→ INFORMATION SHOWN
-- pv_equiv track=rewrite | github.com/ProjectViventium/viventium | viventium_v0_4/voice-gateway/fallback_tts.py | _safe_markup_prefix_end
-- ===== SOURCE A (Python) =====
-- from typing import Callable, Optional, Sequence, Union
--
-- def _safe_markup_prefix_end(text: str) -> int:
--     """
--     Return the prefix length that is safe to sanitize without cutting through a structural token.
--
--     We buffer incomplete `<...` and `[...]` regions until they close so shared voice-control
--     sanitization can run on complete text only.
--     """
--
--     tag_start: Optional[int] = None
--     bracket_start: Optional[int] = None
--
--     for index, ch in enumerate(text):
--         if tag_start is None and bracket_start is None:
--             if ch == "<":
--                 tag_start = index
--             elif ch == "[":
--                 bracket_start = index
--             continue
--
--         if tag_start is not None:
--             if ch == ">":
--                 tag_start = None
--             continue
--
--         if bracket_start is not None and ch == "]":
--             bracket_start = None
--
--     safe_end = len(text)
--     if tag_start is not None:
--         safe_end = min(safe_end, tag_start)
--     if bracket_start is not None:
--         safe_end = min(safe_end, bracket_start)
--     return safe_end
-- ===== SOURCE B (Python) =====
-- def _safe_markup_prefix_end(text: str) -> int:
--     """Search-and-skip: jump between delimiter positions with str.find instead of a per-character state machine."""
--     n = len(text)
--     pos = 0
--     while pos < n:
--         lt = text.find("<", pos)
--         lb = text.find("[", pos)
--         if lt == -1 and lb == -1:
--             return n
--         if lt != -1 and (lb == -1 or lt < lb):
--             opener, closer = lt, ">"
--         else:
--             opener, closer = lb, "]"
--         close = text.find(closer, opener + 1)
--         if close == -1:
--             return opener
--         pos = close + 1
--     return n
-- ===== Notes on version B (the rewrite author's own statement) =====
-- stated objective: faster
-- what changed: Replaced A's per-character enumerate state machine (tag_start/bracket_start Optional state) with a search-and-skip cursor loop that jumps between delimiters via str.find, skipping whole closed tokens at a time in C-level scans.
import Mathlib
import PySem

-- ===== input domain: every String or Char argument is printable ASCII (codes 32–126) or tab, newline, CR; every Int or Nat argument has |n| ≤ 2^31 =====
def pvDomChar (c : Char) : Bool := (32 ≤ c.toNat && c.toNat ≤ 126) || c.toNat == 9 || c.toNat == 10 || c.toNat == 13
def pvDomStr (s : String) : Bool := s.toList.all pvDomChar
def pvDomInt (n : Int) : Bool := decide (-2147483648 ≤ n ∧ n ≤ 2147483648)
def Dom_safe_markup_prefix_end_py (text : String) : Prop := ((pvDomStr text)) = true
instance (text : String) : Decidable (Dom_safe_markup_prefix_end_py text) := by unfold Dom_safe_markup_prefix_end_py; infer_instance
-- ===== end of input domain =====

-- B replaces A's per-character state machine by a search-and-skip loop of str.find delimiter jumps (objective: faster by a constant factor, measured; same O(n)).


-- ===== PORT A =====
-- loop body of A: state = (tag_start, bracket_start), one step per (index, ch)
def pvStepA (st : Option Int × Option Int) (p : Int × Char) : Option Int × Option Int :=
  match st with
  | (none, none) =>
      if p.2 = '<' then (some p.1, none)
      else if p.2 = '[' then (none, some p.1)
      else (none, none)
  | (some t, b) => if p.2 = '>' then (none, b) else (some t, b)
  | (none, some bs) => if p.2 = ']' then (none, none) else (none, some bs)

def safe_markup_prefix_end_py (text : String) : Int :=
  let st := (PySem.List.enumerate text.toList 0).foldl pvStepA (none, none)
  let safe_end : Int := PySem.Str.len text
  let safe_end := match st.1 with | some t => min safe_end t | none => safe_end
  match st.2 with | some b => min safe_end b | none => safe_end

-- ===== PORT B =====
-- str.find of a single char, found case, unpacked to indices (used by pvLoopB's termination proof and the equivalence proof)
lemma pv_ff_found (cs : List Char) (c : Char) (k : Nat) (hk : k ≤ cs.length)
    (h : PySem.Chars.findFrom cs [c] (k : Int) ≠ -1) :
    ∃ j : Nat, PySem.Chars.findFrom cs [c] (k : Int) = (j : Int) ∧ k ≤ j ∧ j < cs.length ∧
      cs[j]? = some c ∧ ∀ i, k ≤ i → i < j → cs[i]? ≠ some c := by
  obtain ⟨h1, h2, h3⟩ := PySem.Chars.findFrom_natCast_spec cs [c] k hk h
  obtain ⟨t, ht⟩ := h2
  have hne : List.drop (PySem.Chars.findFrom cs [c] (k : Int)).toNat cs ≠ [] := by
    intro he; rw [he] at ht; simp at ht
  have hjlen : (PySem.Chars.findFrom cs [c] (k : Int)).toNat < cs.length := by
    have := List.drop_eq_nil_iff.not.mp hne; omega
  refine ⟨(PySem.Chars.findFrom cs [c] (k : Int)).toNat, by omega, by omega, hjlen, ?_, ?_⟩
  · have h0 : (List.drop (PySem.Chars.findFrom cs [c] (k : Int)).toNat cs)[0]? = some c := by
      rw [← ht]; simp
    have hd := List.getElem?_drop (xs := cs) (i := (PySem.Chars.findFrom cs [c] (k : Int)).toNat) (j := 0)
    rw [hd] at h0; simpa using h0
  · intro i hki hij hgc
    apply h3 i hki hij
    have hi : i < cs.length := by omega
    refine ⟨cs.drop (i + 1), ?_⟩
    rw [List.drop_eq_getElem_cons hi]
    have hci : cs[i] = c := by
      rw [List.getElem?_eq_getElem hi] at hgc; exact Option.some.inj hgc
    simp [hci]

-- the while-loop of Source B: pos cursor, delimiter jumps via str.find (PySem.Chars.findFrom)
def pvLoopB (cs : List Char) (pos : Nat) : Int :=
  if hp : pos < cs.length then
    let lt := PySem.Chars.findFrom cs ['<'] (pos : Int)
    let lb := PySem.Chars.findFrom cs ['['] (pos : Int)
    if lt = -1 ∧ lb = -1 then (cs.length : Int)
    else
      let oc : Int × Char := if lt ≠ -1 ∧ (lb = -1 ∨ lt < lb) then (lt, '>') else (lb, ']')
      let close := PySem.Chars.findFrom cs [oc.2] (oc.1 + 1)
      if hcl : close = -1 then oc.1 else pvLoopB cs (close.toNat + 1)
  else (cs.length : Int)
  termination_by cs.length - pos
  decreasing_by
    simp only [close, oc, lt, lb] at hcl ⊢
    by_cases h : PySem.Chars.findFrom cs ['<'] (pos : Int) ≠ -1 ∧
        (PySem.Chars.findFrom cs ['['] (pos : Int) = -1 ∨
          PySem.Chars.findFrom cs ['<'] (pos : Int) < PySem.Chars.findFrom cs ['['] (pos : Int))
    · rw [dif_pos h] at hcl ⊢
      obtain ⟨j, hj, hkj, hjlen, -, -⟩ := pv_ff_found cs '<' pos (by omega) h.1
      rw [hj] at hcl ⊢
      have hcast : ((j : Int) + 1) = ((j + 1 : Nat) : Int) := by push_cast; ring
      rw [hcast] at hcl ⊢
      obtain ⟨m, hm, hm1, hmlen, -, -⟩ := pv_ff_found cs '>' (j + 1) (by omega) hcl
      rw [hm]; simp; omega
    · rw [dif_neg h] at hcl ⊢
      have hlb : PySem.Chars.findFrom cs ['['] (pos : Int) ≠ -1 := by tauto
      obtain ⟨j, hj, hkj, hjlen, -, -⟩ := pv_ff_found cs '[' pos (by omega) hlb
      rw [hj] at hcl ⊢
      have hcast : ((j : Int) + 1) = ((j + 1 : Nat) : Int) := by push_cast; ring
      rw [hcast] at hcl ⊢
      obtain ⟨m, hm, hm1, hmlen, -, -⟩ := pv_ff_found cs ']' (j + 1) (by omega) hcl
      rw [hm]; simp; omega

def safe_markup_prefix_end_py_alt (text : String) : Int :=
  pvLoopB text.toList 0

-- ===== PRECONDITION & SPEC =====
def Spec_safe_markup_prefix_end_py (text : String) (out : Int) : Prop := out = safe_markup_prefix_end_py_alt text
instance (text : String) (out : Int) : Decidable (Spec_safe_markup_prefix_end_py text out) := by unfold Spec_safe_markup_prefix_end_py; infer_instance

-- ===== CLAIM (what is proved, stated in full; the proofs are below) =====
def Claim_equal_safe_markup_prefix_end_py : Prop := ∀ (text : String), Dom_safe_markup_prefix_end_py text → Spec_safe_markup_prefix_end_py text (safe_markup_prefix_end_py text)

-- ===== LEMMAS AND PROOFS =====

-- A's final min-computation
def pvFinal (len : Int) (st : Option Int × Option Int) : Int :=
  let s1 := match st.1 with | some t => min len t | none => len
  match st.2 with | some b => min s1 b | none => s1

-- A's fold + finalization, started at an arbitrary cursor, over the corresponding suffix
def pvFoldFrom (cs : List Char) (pos : Nat) : Int :=
  pvFinal (cs.length : Int) ((PySem.List.enumerate (cs.drop pos) (pos : Int)).foldl pvStepA (none, none))

lemma pv_A_eq_foldFrom (text : String) : safe_markup_prefix_end_py text = pvFoldFrom text.toList 0 := by
  simp [safe_markup_prefix_end_py, pvFoldFrom, pvFinal, PySem.Str.len_eq]

-- str.find of a single char: not-found case
lemma pv_ff_none (cs : List Char) (c : Char) (k : Nat) (hk : k ≤ cs.length) :
    PySem.Chars.findFrom cs [c] (k : Int) = -1 ↔ c ∉ cs.drop k := by
  rw [PySem.Chars.findFrom_natCast_eq_neg_one_iff cs [c] k hk, List.singleton_infix_iff]

-- fold over a segment on which pvStepA fixes the state
lemma pv_fold_const (m : List Char) (i : Int) (st : Option Int × Option Int)
    (h : ∀ (ix : Int) (c : Char), c ∈ m → pvStepA st (ix, c) = st) :
    (PySem.List.enumerate m i).foldl pvStepA st = st := by
  induction m generalizing i with
  | nil => simp [PySem.List.enumerate]
  | cons x xs ih =>
      rw [PySem.List.enumerate_cons, List.foldl_cons, h i x (by simp)]
      exact ih _ (fun ix c hc => h ix c (by simp [hc]))

-- seek: the fold from cursor p keeps state st until the first index j whose char triggers a transition
lemma pv_fold_seek (cs : List Char) (p j : Nat) (st : Option Int × Option Int) (trig : Char → Prop)
    (hstep : ∀ (i : Int) (c : Char), ¬ trig c → pvStepA st (i, c) = st)
    (hpj : p ≤ j) (hjlen : j < cs.length)
    (hmin : ∀ (i : Nat) (hi : i < cs.length), p ≤ i → i < j → ¬ trig cs[i]) :
    (PySem.List.enumerate (cs.drop p) (p : Int)).foldl pvStepA st
      = (PySem.List.enumerate (cs.drop (j + 1)) ((j + 1 : Nat) : Int)).foldl pvStepA (pvStepA st ((j : Int), cs[j])) := by
  have hdecomp : cs.drop p = (cs.drop p).take (j - p) ++ cs[j] :: cs.drop (j + 1) := by
    have h1 : cs.drop p = (cs.drop p).take (j - p) ++ (cs.drop p).drop (j - p) := (List.take_append_drop _ _).symm
    have h2 : (cs.drop p).drop (j - p) = cs.drop j := by rw [List.drop_drop]; congr 1; omega
    have h3 : cs.drop j = cs[j] :: cs.drop (j + 1) := List.drop_eq_getElem_cons hjlen
    conv_lhs => rw [h1, h2, h3]
  have hmlen : ((cs.drop p).take (j - p)).length = j - p := by
    simp [List.length_take, List.length_drop]; omega
  rw [hdecomp, PySem.List.enumerate_append, List.foldl_append]
  rw [pv_fold_const _ _ st ?_]
  · rw [PySem.List.enumerate_cons, List.foldl_cons]
    have hidx : (p : Int) + ((cs.drop p).take (j - p)).length = (j : Int) := by
      rw [hmlen]; push_cast; omega
    rw [hidx]
    have hidx2 : ((j : Int) + 1) = ((j + 1 : Nat) : Int) := by push_cast; ring
    rw [hidx2]
  · intro ix c hc
    obtain ⟨i', hi', hgi⟩ := List.getElem_of_mem hc
    have hi'2 : i' < j - p := by omega
    have hi'3 : p + i' < cs.length := by omega
    have : c = cs[p + i'] := by
      rw [← hgi, List.getElem_take, List.getElem_drop]
    exact hstep ix c (this ▸ hmin (p + i') hi'3 (by omega) (by omega))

→ REQUIRED ACTION
Take from the listing every line in which the word "import" appears.

→ EXERCISE RESULT
-- from typing import Callable, Optional, Sequence, Union
import Mathlib
import PySem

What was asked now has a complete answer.